The calculation unit 18 uses the meteorological data including sunny day solar radiation data, facility information, and sunshine hours to calculate the sum of the power generation output estimated values of all the solar power generation facilities installed in the target area as follows. Calculated by the arithmetic processing described. Specifically, using the solar radiation data, sunshine time data, and temperature data obtained in the above-described manner, the power generation output of the solar power generation facility at the rated output (R (kW)) near a certain weather observation point is estimated. The value P can be calculated by the following equation (1).
Estimated power generation output value P (kW) = sunny day solar radiation data (kW / m ² ) x sunshine duration function f x (correction coefficient r1-temperature coefficient g) (1)
The sunshine duration function f is a ratio that represents the ratio of the sunshine duration h per unit time H, and can have nonlinearity. In the case of a linear function, if the observation time 10 minutes is a unit time H, it can be expressed by h / H. By multiplying the sunny day solar radiation amount data by the sunshine duration function f, an estimated solar radiation amount of the installation position of the photovoltaic power generation facility can be obtained. For example, when the sunshine duration is 6 minutes, the sunshine duration function f is 6/10, which is 0.6.
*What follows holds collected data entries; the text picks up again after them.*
-- pv_equiv track=rewrite | github.com/ark2016/VK-Technopark-project-2024 | data_mining/tests/functions/file_1021_1040.py | find_difference_elements_in_list
-- ===== SOURCE A (Python) =====
-- def find_difference_elements_in_list(lst):
--     result = []
--     for i in range(len(lst)):
--         for j in range(i+1, len(lst)):
--             if lst[i] - lst[j] == 0:
--                 result.append(lst[i])
--     if not result:
--         return None
--     return result
-- ===== SOURCE B (Python) =====
-- def find_difference_elements_in_list(lst):
--     remaining = {}
--     for v in lst:
--         remaining[v] = remaining.get(v, 0) + 1
--     result = []
--     for v in lst:
--         remaining[v] -= 1
--         result += [v] * remaining[v]
--     return result if result else None
-- ===== Notes on version B (the rewrite author's own statement) =====
-- stated objective: alternative
-- what changed: Replaces the nested index loops (comparing every pair) with a frequency dictionary built in one pass, then a single pass that decrements each element's remaining count and emits it that many times.
import Mathlib
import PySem

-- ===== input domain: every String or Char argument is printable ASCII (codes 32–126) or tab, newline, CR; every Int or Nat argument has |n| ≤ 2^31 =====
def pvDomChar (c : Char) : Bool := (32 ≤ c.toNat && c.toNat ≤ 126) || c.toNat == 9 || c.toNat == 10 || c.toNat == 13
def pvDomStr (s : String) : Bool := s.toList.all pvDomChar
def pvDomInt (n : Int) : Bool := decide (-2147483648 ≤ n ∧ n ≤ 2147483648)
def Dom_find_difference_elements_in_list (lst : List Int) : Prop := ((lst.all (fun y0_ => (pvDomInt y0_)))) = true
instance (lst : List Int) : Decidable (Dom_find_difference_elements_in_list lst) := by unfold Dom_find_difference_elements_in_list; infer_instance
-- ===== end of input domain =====

-- B replaces A's nested index loops with a frequency dictionary and a single emitting pass (alternative algorithm; output size dominates on duplicate-heavy inputs).

-- ===== PORT A =====
def find_difference_elements_in_list (lst : List Int) : Option (List Int) :=
  let result := (PySem.List.pyRange 0 (lst.length : Int) 1).foldl (fun res i =>
    (PySem.List.pyRange (i + 1) (lst.length : Int) 1).foldl (fun res j =>
      if PySem.List.pyGetD lst i 0 - PySem.List.pyGetD lst j 0 = 0
      then res ++ [PySem.List.pyGetD lst i 0] else res) res) []
  if result = [] then none else some result

-- ===== PORT B =====
def find_difference_elements_in_list_alt (lst : List Int) : Option (List Int) :=
  let remaining : PySem.Dict Int Int :=
    lst.foldl (fun d v => d.insert v (d.getD v 0 + 1)) PySem.Dict.empty
  let st := lst.foldl (fun (st : PySem.Dict Int Int × List Int) v =>
      let d := st.1.insert v (st.1.getD v 0 - 1)
      (d, st.2 ++ List.replicate (d.getD v 0).toNat v)) (remaining, [])
  if st.2 = [] then none else some st.2

-- ===== PRECONDITION & SPEC =====
def Spec_find_difference_elements_in_list (lst : List Int) (out : Option (List Int)) : Prop := out = find_difference_elements_in_list_alt lst
instance (lst : List Int) (out : Option (List Int)) : Decidable (Spec_find_difference_elements_in_list lst out) := by unfold Spec_find_difference_elements_in_list; infer_instance

-- ===== CLAIM (what is proved, stated in full; the proofs are below) =====
def Claim_equal_find_difference_elements_in_list : Prop := ∀ (lst : List Int), Dom_find_difference_elements_in_list lst → Spec_find_difference_elements_in_list lst (find_difference_elements_in_list lst)

-- ===== LEMMAS AND PROOFS =====

/-- The common value both loops compute: each element repeated once per later equal occurrence. -/
def pvDup : List Int → List Int
  | [] => []
  | x :: t => List.replicate (t.count x) x ++ pvDup t

/-- A map-to-constant over a filter is `replicate countP`. -/
lemma pv_map_const_filter (c : Int) (p : Int → Bool) (l : List Int) :
    (l.filter p).map (fun _ => c) = List.replicate (l.countP p) c := by
  induction l with
  | nil => simp
  | cons y t ih =>
    by_cases h : p y <;>
      simp [h, ih, List.replicate_succ]

/-- A's loop test `lst[i] - lst[j] == 0` counts occurrences of `lst[i]`. -/
lemma pv_countP_sub (c : Int) (l : List Int) :
    l.countP (fun x => decide (c - x = 0)) = l.count c := by
  rw [List.count]
  apply List.countP_congr
  intro x _
  have hx : (c - x = 0) ↔ (x = c) := by omega
  simp [hx]

/-- A's inner loop over `j` appends `lst[i]` once per equal later element. -/
lemma pvA_inner (lst : List Int) (i : Int) (hi : 0 ≤ i) (res : List Int) :
    (PySem.List.pyRange (i + 1) (lst.length : Int) 1).foldl (fun res j =>
      if PySem.List.pyGetD lst i 0 - PySem.List.pyGetD lst j 0 = 0
      then res ++ [PySem.List.pyGetD lst i 0] else res) res
    = res ++ List.replicate ((lst.drop (i + 1).toNat).count (PySem.List.pyGetD lst i 0))
        (PySem.List.pyGetD lst i 0) := by
  rw [PySem.List.foldl_pyRange_pyGetD' lst 0
    (fun acc x => if PySem.List.pyGetD lst i 0 - x = 0 then acc ++ [PySem.List.pyGetD lst i 0] else acc)
    res (by omega : (0:Int) ≤ i + 1)]
  rw [PySem.List.foldl_append_ite (fun x => PySem.List.pyGetD lst i 0 - x = 0)
    (fun _ => PySem.List.pyGetD lst i 0)]
  rw [pv_map_const_filter, pv_countP_sub]

/-- A's outer loop, generalized over a split of the list. -/
lemma pvA_outer (pref suf res : List Int) :
    (PySem.List.pyRange (pref.length : Int) ((pref ++ suf).length : Int) 1).foldl (fun res i =>
      (PySem.List.pyRange (i + 1) ((pref ++ suf).length : Int) 1).foldl (fun res j =>
        if PySem.List.pyGetD (pref ++ suf) i 0 - PySem.List.pyGetD (pref ++ suf) j 0 = 0
        then res ++ [PySem.List.pyGetD (pref ++ suf) i 0] else res) res) res
    = res ++ pvDup suf := by
  induction suf generalizing pref res with
  | nil => simp [PySem.List.pyRange_one_eq_nil le_rfl, pvDup]
  | cons x t ih =>
    have hlen : ((pref ++ x :: t).length : Int) = (pref.length : Int) + 1 + (t.length : Int) := by
      simp; ring
    rw [PySem.List.pyRange_one_cons (by rw [hlen]; have := Int.natCast_nonneg t.length; omega)]
    rw [List.foldl_cons]
    rw [pvA_inner _ _ (Int.natCast_nonneg pref.length)]
    have hget : PySem.List.pyGetD (pref ++ x :: t) ((pref.length : Nat) : Int) 0 = x := by
      rw [PySem.List.pyGetD_natCast]
      unfold List.getD
      rw [List.getElem?_append_right le_rfl]
      simp
    have hdrop : (pref ++ x :: t).drop (((pref.length : Nat) : Int) + 1).toNat = t := by
      have h1 : (((pref.length : Nat) : Int) + 1).toNat = pref.length + 1 := by omega
      rw [h1]
      rw [show pref.length + 1 = (pref ++ [x]).length by simp,
          show pref ++ x :: t = (pref ++ [x]) ++ t by simp]
      exact List.drop_left
    rw [hget, hdrop]
    have happ : (pref ++ [x]) ++ t = pref ++ x :: t := by simp
    have hcast : (((pref ++ [x]).length : Nat) : Int) = ((pref.length : Nat) : Int) + 1 := by simp
    have ih' := ih (pref ++ [x]) (res ++ List.replicate (t.count x) x)
    rw [happ, hcast] at ih'
    rw [ih']
    simp [pvDup]

/-- B's emitting loop, under the invariant that the dict holds suffix counts. -/
lemma pvB_loop (suf : List Int) (d : PySem.Dict Int Int) (acc : List Int)
    (hd : ∀ w : Int, d.getD w 0 = (suf.count w : Int)) :
    (suf.foldl (fun (st : PySem.Dict Int Int × List Int) v =>
      let d := st.1.insert v (st.1.getD v 0 - 1)
      (d, st.2 ++ List.replicate (d.getD v 0).toNat v)) (d, acc)).2
    = acc ++ pvDup suf := by
  induction suf generalizing d acc with
  | nil => simp [pvDup]
  | cons v t ih =>
    have hself : (d.insert v (d.getD v 0 - 1)).getD v 0 = (t.count v : Int) := by
      rw [PySem.Dict.getD_insert_self, hd v]
      simp
    have hinv : ∀ w : Int, (d.insert v (d.getD v 0 - 1)).getD w 0 = (t.count w : Int) := by
      intro w
      by_cases hw : w = v
      · subst hw; exact hself
      · rw [PySem.Dict.getD_insert, if_neg hw, hd w]
        simp [List.count_cons]
        exact fun h => hw h.symm
    rw [List.foldl_cons]
    show (t.foldl _ (d.insert v (d.getD v 0 - 1),
        acc ++ List.replicate ((d.insert v (d.getD v 0 - 1)).getD v 0).toNat v)).2 = _
    rw [ih _ _ hinv, hself]
    simp [pvDup]

-- ===== VERDICT (by name: the statement is the Claim_ definition above) =====
theorem find_difference_elements_in_list_spec : Claim_equal_find_difference_elements_in_list := by
  intro lst _
  unfold Spec_find_difference_elements_in_list find_difference_elements_in_list find_difference_elements_in_list_alt
  have hA := pvA_outer [] lst []
  simp only [List.nil_append, List.length_nil, Nat.cast_zero] at hA
  have hB := pvB_loop lst (lst.foldl (fun d v => d.insert v (d.getD v 0 + 1)) PySem.Dict.empty) []
    (fun w => by simpa using PySem.Dict.getD_foldl_insert_add_one lst PySem.Dict.empty w)
  simp only [List.nil_append] at hB
  dsimp only
  rw [hA, hB]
The correction coefficient r1 is a coefficient for converting the solar radiation amount (kW / m ² ) into the power generation output (kW), and is a coefficient including the area of the solar panel per rated output and the conversion efficiency of the solar panel. For example, the correction coefficient r1 = the area (m ² ) of the solar panel × the conversion efficiency of the solar panel. The conversion efficiency of a solar panel is determined by the type of solar panel.

The temperature coefficient g is a coefficient for considering that the power generation efficiency of the solar panel depends on the temperature. For example, a polycrystalline silicon-based solar panel has a characteristic that the power generation efficiency decreases as the temperature rises. Therefore, a coefficient for reducing the power generation output estimated value P as the temperature rises is prepared. The temperature coefficient g is X (X is determined by the type of solar panel when the temperature rises by 1 ° C from the reference temperature, which is the basis for calculating the temperature loss. Assuming that a temperature loss of X = 0.1 / 20 (° C.) = 0.005) occurs because the output is reduced by about 10%, g = r1 × X × (outside air temperature−reference temperature)). The reference temperature is determined by the type of solar panel, and is set to an optimum value according to the material and characteristics of the solar panel. The temperature coefficient g is not limited to this, and can be determined by various methods such as a method using other arithmetic expressions and a method using statistical values. In the above formula (1), an example of an arithmetic expression for subtracting the temperature coefficient g from the correction coefficient r1 is shown, but the following expression (1 ′) that is multiplied by the temperature coefficient g ′ is also used. Good.
Power generation output estimated value P (kW) = sunny day solar radiation data (kW / m ² ) × sunshine duration function f × correction coefficient r1 × temperature coefficient g ′ (1 ′)
In this case, assuming that a temperature loss of X (X depends on the characteristics of the solar panel) occurs when the temperature coefficient g ′ increases by 1 ° C. from the reference temperature that defines the rated output of the solar panel, g ′ = (1 −X × (outside air temperature−reference temperature)).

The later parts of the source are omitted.